The film was shot in Fort Lauderdale, Hollywood and Miami, Florida, from October to November 2005.

==Release==
The film premiered at the Hamptons International Film Festival in October 2006 and was shown later that year at the Fort Lauderdale International Film Festival on November 12, 2006. It premiered in Germany on February 10, 2007, at the European Film Market and premiered in France on May 21, 2007, at the Cannes Film Market.

Canvas has also been shown at the AFI Dallas International Film Festival, the Sedona International Film Festival, the Nantucket Film Festival, and the Sarasota Film Festival.

The film opened in limited release in the United States on October 12, 2007.

==Critical reception==
On the review aggregator Rotten Tomatoes, 78% of critics gave the film positive reviews, based on 27 reviews. The site's critics consensus reads, "Canvas is a faithful portrayal of mental illness highlighted by terrific performances." On Metacritic, the film has an average score of 67 out of 100, based on 10 reviews.

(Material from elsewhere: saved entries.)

-- pv_equiv track=rewrite | github.com/EfficientBogoSort/AOC2021 | 2021 - Python/Day 18.py | check_explode
-- ===== SOURCE A (Python) =====
-- def check_explode(num, i):
--     """
--     Checks if an explosion occurs in the current pair
--     Takes as input the snailnumber in the split string form
--     and the index of the opening breacket of the pair
--     Returns whether there was an explosion
--     """
--     openers = 0
--     closer = 0
--     for n in range(i-1, -1, -1):
--         if num[n] == '[':
--             if closer > 0:
--                 closer -= 1
--             else:
--                 openers += 1
--         elif num[n] == ']':
--             closer += 1
--         if openers >= 4:
--             return True
--     return False
-- ===== SOURCE B (Python) =====
-- def check_explode(num, i):
--     depth = 0
--     for n in range(i):
--         c = num[n]
--         if c == '[':
--             depth += 1
--         elif c == ']':
--             if depth > 0:
--                 depth -= 1
--     return depth >= 4
-- ===== Notes on version B (the rewrite author's own statement) =====
-- stated objective: simpler
-- what changed: Replaces A's backward scan with an openers/closers cancellation pair and an early return by a single forward pass over num[:i] maintaining one clamped bracket depth and checking it once at the end.
import Mathlib
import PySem

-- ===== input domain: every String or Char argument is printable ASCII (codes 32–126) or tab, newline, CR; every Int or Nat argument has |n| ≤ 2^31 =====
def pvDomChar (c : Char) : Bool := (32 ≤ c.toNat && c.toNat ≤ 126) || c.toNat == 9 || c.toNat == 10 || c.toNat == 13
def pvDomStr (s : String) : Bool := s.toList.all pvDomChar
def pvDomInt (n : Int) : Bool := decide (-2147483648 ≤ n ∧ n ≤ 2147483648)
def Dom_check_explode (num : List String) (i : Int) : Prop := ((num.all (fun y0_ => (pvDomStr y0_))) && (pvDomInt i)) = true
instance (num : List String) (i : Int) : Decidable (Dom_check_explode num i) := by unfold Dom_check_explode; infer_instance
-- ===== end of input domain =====

-- B replaces A's backward openers/closers cancellation scan with an early return by a single
-- forward pass over num[:i] keeping one clamped bracket depth, checked once at the end (simpler).

-- ===== PORT A =====
-- A's backward loop 'for n in range(i-1, -1, -1)' as recursion over the pyRange list,
-- with the same (openers, closer) state and the same early 'return True'.
def check_explode_go (num : List String) : List Int → Int → Int → Bool
  | [], _, _ => false
  | n :: ns, openers, closer =>
    let s := PySem.List.pyGetD num n ""   -- num[n]; IndexError excluded by Pre_
    let p : Int × Int :=
      if s = "[" then
        (if closer > 0 then (openers, closer - 1) else (openers + 1, closer))
      else if s = "]" then (openers, closer + 1)
      else (openers, closer)
    if 4 ≤ p.1 then true else check_explode_go num ns p.1 p.2

def check_explode (num : List String) (i : Int) : Bool :=
  check_explode_go num (PySem.List.pyRange (i - 1) (-1) (-1)) 0 0

-- ===== PORT B =====
def check_explode_alt (num : List String) (i : Int) : Bool :=
  let depth := (PySem.List.pyRange 0 i 1).foldl
    (fun depth n =>
      let c := PySem.List.pyGetD num n ""   -- num[n]; IndexError excluded by Pre_
      if c = "[" then depth + 1
      else if c = "]" then (if depth > 0 then depth - 1 else depth)
      else depth) (0 : Int)
  decide (4 ≤ depth)

-- ===== PRECONDITION & SPEC =====
-- Both A and B raise IndexError exactly when i > len(num); only those inputs are excluded.
def Pre_check_explode (num : List String) (i : Int) : Prop := i ≤ PySem.List.len num
instance (num : List String) (i : Int) : Decidable (Pre_check_explode num i) := by
  unfold Pre_check_explode; infer_instance

def pvWitness_check_explode : List String × Int := (["[", "[", "[", "[", "[", "1"], 5)

def Spec_check_explode (num : List String) (i : Int) (out : Bool) : Prop := out = check_explode_alt num i
instance (num : List String) (i : Int) (out : Bool) : Decidable (Spec_check_explode num i out) := by unfold Spec_check_explode; infer_instance

-- ===== CLAIM (what is proved, stated in full; the proofs are below) =====
def Claim_equal_check_explode : Prop := ∀ (num : List String) (i : Int), Dom_check_explode num i → Pre_check_explode num i → Spec_check_explode num i (check_explode num i)

-- ===== LEMMAS AND PROOFS =====

-- A's backward step on the (openers, closer) pair, on the character itself.
def bstep (s : Int × Int) (c : String) : Int × Int :=
  if c = "[" then (if s.2 > 0 then (s.1, s.2 - 1) else (s.1 + 1, s.2))
  else if c = "]" then (s.1, s.2 + 1)
  else s

-- A's loop on the list of characters (same order, same early return).
def goS : List String → Int → Int → Bool
  | [], _, _ => false
  | c :: cs, openers, closer =>
    if 4 ≤ (bstep (openers, closer) c).1 then true
    else goS cs (bstep (openers, closer) c).1 (bstep (openers, closer) c).2

-- forward pair scan: (clamped depth, unmatched closers)
def fstep (s : Int × Int) (c : String) : Int × Int :=
  if c = "[" then (s.1 + 1, s.2)
  else if c = "]" then (if s.1 > 0 then (s.1 - 1, s.2) else (s.1, s.2 + 1))
  else s

-- B's forward step on the single depth.
def dstep (d : Int) (c : String) : Int :=
  if c = "[" then d + 1 else if c = "]" then (if d > 0 then d - 1 else d) else d

theorem bstep_open (s : Int × Int) :
    bstep s "[" = if s.2 > 0 then (s.1, s.2 - 1) else (s.1 + 1, s.2) := by simp [bstep]

theorem bstep_close (s : Int × Int) : bstep s "]" = (s.1, s.2 + 1) := by simp [bstep]

theorem bstep_other (s : Int × Int) (c : String) (h1 : c ≠ "[") (h2 : c ≠ "]") :
    bstep s c = s := by simp [bstep, h1, h2]

theorem fstep_open' (d k : Int) : fstep (d, k) "[" = (d + 1, k) := by simp [fstep]

theorem fstep_close' (d k : Int) :
    fstep (d, k) "]" = if d > 0 then (d - 1, k) else (d, k + 1) := by simp [fstep]

theorem fstep_close_zero : fstep (0, 0) "]" = (0, 1) := by simp [fstep]

theorem fstep_other' (d k : Int) (c : String) (h1 : c ≠ "[") (h2 : c ≠ "]") :
    fstep (d, k) c = (d, k) := by simp [fstep, h1, h2]

theorem dstep_open (d : Int) : dstep d "[" = d + 1 := by simp [dstep]

theorem dstep_close (d : Int) : dstep d "]" = if d > 0 then d - 1 else d := by simp [dstep]

theorem dstep_other (d : Int) (c : String) (h1 : c ≠ "[") (h2 : c ≠ "]") :
    dstep d c = d := by simp [dstep, h1, h2]

theorem go_map (num : List String) (l : List Int) (op cl : Int) :
    check_explode_go num l op cl = goS (l.map (fun n => PySem.List.pyGetD num n "")) op cl := by
  induction l generalizing op cl with
  | nil => rfl
  | cons n ns ih =>
      simp only [check_explode_go, goS, List.map_cons, bstep]
      split_ifs <;> simp_all

theorem bstep_fst_le (s : Int × Int) (c : String) : s.1 ≤ (bstep s c).1 := by
  unfold bstep
  split_ifs <;> (try dsimp only) <;> omega

theorem bfold_mono (l : List String) (s : Int × Int) : s.1 ≤ (l.foldl bstep s).1 := by
  induction l generalizing s with
  | nil => exact le_refl _
  | cons c cs ih =>
      simp only [List.foldl_cons]
      exact le_trans (bstep_fst_le s c) (ih (bstep s c))

theorem goS_eq (l : List String) (op cl : Int) (h : op < 4) :
    goS l op cl = decide (4 ≤ (l.foldl bstep (op, cl)).1) := by
  induction l generalizing op cl with
  | nil => simp [goS]; omega
  | cons c cs ih =>
      simp only [goS, List.foldl_cons]
      by_cases h4 : 4 ≤ (bstep (op, cl) c).1
      · have hmono := bfold_mono cs (bstep (op, cl) c)
        rw [if_pos h4, eq_comm, decide_eq_true_eq]
        omega
      · rw [if_neg h4, ih _ _ (by omega), Prod.mk.eta]
        rfl

theorem map_pyRange_take_nat (num : List String) (t : Nat) (ht : t ≤ num.length) :
    (PySem.List.pyRange 0 (t : Int) 1).map (fun n => PySem.List.pyGetD num n "") = num.take t := by
  induction t with
  | zero => simp
  | succ k ih =>
      have hk : k ≤ num.length := Nat.le_of_succ_le ht
      have hlt : k < num.length := ht
      have hcast : ((k + 1 : Nat) : Int) = (k : Int) + 1 := by push_cast; ring
      rw [hcast, PySem.List.pyRange_one_succ_right (by positivity)]
      rw [List.map_append, ih hk]
      simp [PySem.List.pyGetD_natCast, List.take_succ, List.getD]
      simp [List.getElem?_eq_getElem hlt]

theorem map_pyRange_take (num : List String) (i : Int) (hi : i ≤ PySem.List.len num) :
    (PySem.List.pyRange 0 i 1).map (fun n => PySem.List.pyGetD num n "") = num.take i.toNat := by
  by_cases h : i ≤ 0
  · rw [PySem.List.pyRange_one_eq_nil h]
    simp [Int.toNat_of_nonpos h]
  · have h0 : 0 ≤ i := by omega
    have hi' : i.toNat ≤ num.length := by rw [PySem.List.len_eq] at hi; omega
    have := map_pyRange_take_nat num i.toNat hi'
    rwa [Int.toNat_of_nonneg h0] at this

theorem fstep_nonneg (s : Int × Int) (c : String) (hd : 0 ≤ s.1) (hk : 0 ≤ s.2) :
    0 ≤ (fstep s c).1 ∧ 0 ≤ (fstep s c).2 := by
  unfold fstep
  split_ifs <;> refine ⟨?_, ?_⟩ <;> (try dsimp only) <;> omega

theorem ffold_nonneg (l : List String) (s : Int × Int) (hd : 0 ≤ s.1) (hk : 0 ≤ s.2) :
    0 ≤ (l.foldl fstep s).1 ∧ 0 ≤ (l.foldl fstep s).2 := by
  induction l generalizing s with
  | nil => exact ⟨hd, hk⟩
  | cons c cs ih =>
      simp only [List.foldl_cons]
      exact ih _ (fstep_nonneg s c hd hk).1 (fstep_nonneg s c hd hk).2

-- the forward pair scan from any nonnegative start, in terms of the scan from (0, 0)
theorem ffold_shift (l : List String) (d k : Int) (hd : 0 ≤ d) (hk : 0 ≤ k) :
    l.foldl fstep (d, k) =
      (d - min d (l.foldl fstep (0, 0)).2 + (l.foldl fstep (0, 0)).1,
       k + (l.foldl fstep (0, 0)).2 - min d (l.foldl fstep (0, 0)).2) := by
  induction l generalizing d k with
  | nil => simp <;> omega
  | cons c cs ih =>
      have hnn := ffold_nonneg cs (0, 0) le_rfl le_rfl
      simp only [List.foldl_cons]
      by_cases h1 : c = "["
      · subst h1
        rw [fstep_open' d k, fstep_open' 0 0]
        rw [ih (d + 1) k (by omega) hk, ih (0 + 1) 0 (by omega) (by omega)]
        simp <;> omega
      · by_cases h2 : c = "]"
        · subst h2
          rw [fstep_close' d k, fstep_close_zero]
          split_ifs with hp
          · rw [ih (d - 1) k (by omega) hk, ih 0 1 (by omega) (by omega)]
            simp <;> omega
          · rw [ih d (k + 1) hd (by omega), ih 0 1 (by omega) (by omega)]
            simp <;> omega
        · rw [fstep_other' d k c h1 h2, fstep_other' 0 0 c h1 h2]
          exact ih d k hd hk

theorem foldr_bstep (l : List String) :
    l.foldr (fun c s => bstep s c) (0, 0) = l.foldl fstep (0, 0) := by
  induction l with
  | nil => rfl
  | cons c cs ih =>
      have hnn := ffold_nonneg cs (0, 0) le_rfl le_rfl
      simp only [List.foldr_cons, List.foldl_cons, ih]
      by_cases h1 : c = "["
      · subst h1
        rw [bstep_open, fstep_open' 0 0, ffold_shift cs (0 + 1) 0 (by omega) (by omega)]
        split_ifs with hp <;> simp <;> omega
      · by_cases h2 : c = "]"
        · subst h2
          rw [bstep_close, fstep_close_zero, ffold_shift cs 0 1 (by omega) (by omega)]
          simp <;> omega
        · rw [bstep_other _ c h1 h2, fstep_other' 0 0 c h1 h2]

theorem rev_fold (l : List String) :
    l.reverse.foldl bstep (0, 0) = l.foldl fstep (0, 0) := by
  rw [List.foldl_reverse]
  exact foldr_bstep l

theorem ffold_fst (l : List String) (d k : Int) :
    (l.foldl fstep (d, k)).1 = l.foldl dstep d := by
  induction l generalizing d k with
  | nil => rfl
  | cons c cs ih =>
      simp only [List.foldl_cons]
      by_cases h1 : c = "["
      · subst h1
        rw [fstep_open' d k, dstep_open]
        exact ih (d + 1) k
      · by_cases h2 : c = "]"
        · subst h2
          rw [fstep_close' d k, dstep_close]
          split_ifs with hp
          · exact ih (d - 1) k
          · exact ih d (k + 1)
        · rw [fstep_other' d k c h1 h2, dstep_other d c h1 h2]
          exact ih d k

-- ===== VERDICT (by name: the statement is the Claim_ definition above) =====
theorem check_explode_spec : Claim_equal_check_explode := by
  intro num i _ hPre
  unfold Spec_check_explode
  have hrange : PySem.List.pyRange (i - 1) (-1) (-1) = (PySem.List.pyRange 0 i 1).reverse := by
    simpa using PySem.List.pyRange_neg_one_eq_reverse (i - 1) (-1)
  have hA : check_explode num i
      = decide (4 ≤ ((num.take i.toNat).reverse.foldl bstep (0, 0)).1) := by
    unfold check_explode
    rw [hrange, go_map, List.map_reverse, map_pyRange_take num i hPre,
        goS_eq _ _ _ (by norm_num)]
  have hz2 : check_explode_alt num i
      = decide (4 ≤ (PySem.List.pyRange 0 i 1).foldl
          (fun depth n => dstep depth (PySem.List.pyGetD num n "")) 0) := rfl
  have key2 : ∀ (l : List Int) (d : Int),
      l.foldl (fun acc n => dstep acc (PySem.List.pyGetD num n "")) d
      = (l.map (fun n => PySem.List.pyGetD num n "")).foldl dstep d := by
    intro l d
    rw [List.foldl_map]
  rw [hA, hz2, key2 (PySem.List.pyRange 0 i 1) 0, map_pyRange_take num i hPre,
      rev_fold, ffold_fst]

Writing for Variety, John Anderson said Greco "has constructed a story that works both as a domestic drama and an allegory about mental illness and art." Roger Ebert of the Chicago Sun-Times gave the film 3 out of 4 stars and wrote, "The portrayal of schizophrenia in the film has been praised by mental health experts as unusually accurate and sympathetic." Harden and Pantoliano's performances received much praise, with Jason Anderson of the Toronto Star writing of the latter in particular: "Best known for playing fork-tongued dirtbags in Memento and The Matrix, he proves to be far more appealing in the quieter role of a man who is fundamentally decent but unsure how to relate to his troubled wife and bewildered son." Variety commented Pantoliano gives a "cliche-demolishing performance as a sensitive family man who loves his wife no matter how paranoid, delusional or destructive she becomes." Anderson of the Toronto Star added, "Equally admirable is Greco's determination not to sensationalize the subject of schizophrenia. Instead, he keeps the disease firmly within a believable and thoroughly ordinary context."

===Awards===
At the Fort Lauderdale International Film Festival, the film won the Audience Award and Joe Pantoliano won the Best Dramatic Performance Award. At the Sedona International Film Festival, the film won the Best Feature Film Award and Pantoliano won the Outstanding Acting Award. The film also won Audience Awards at the Nantucket Film Festival and the Sarasota Film Festival. The National Alliance on Mental Illness awarded the film with the Outstanding Media Award for dramatic motion picture.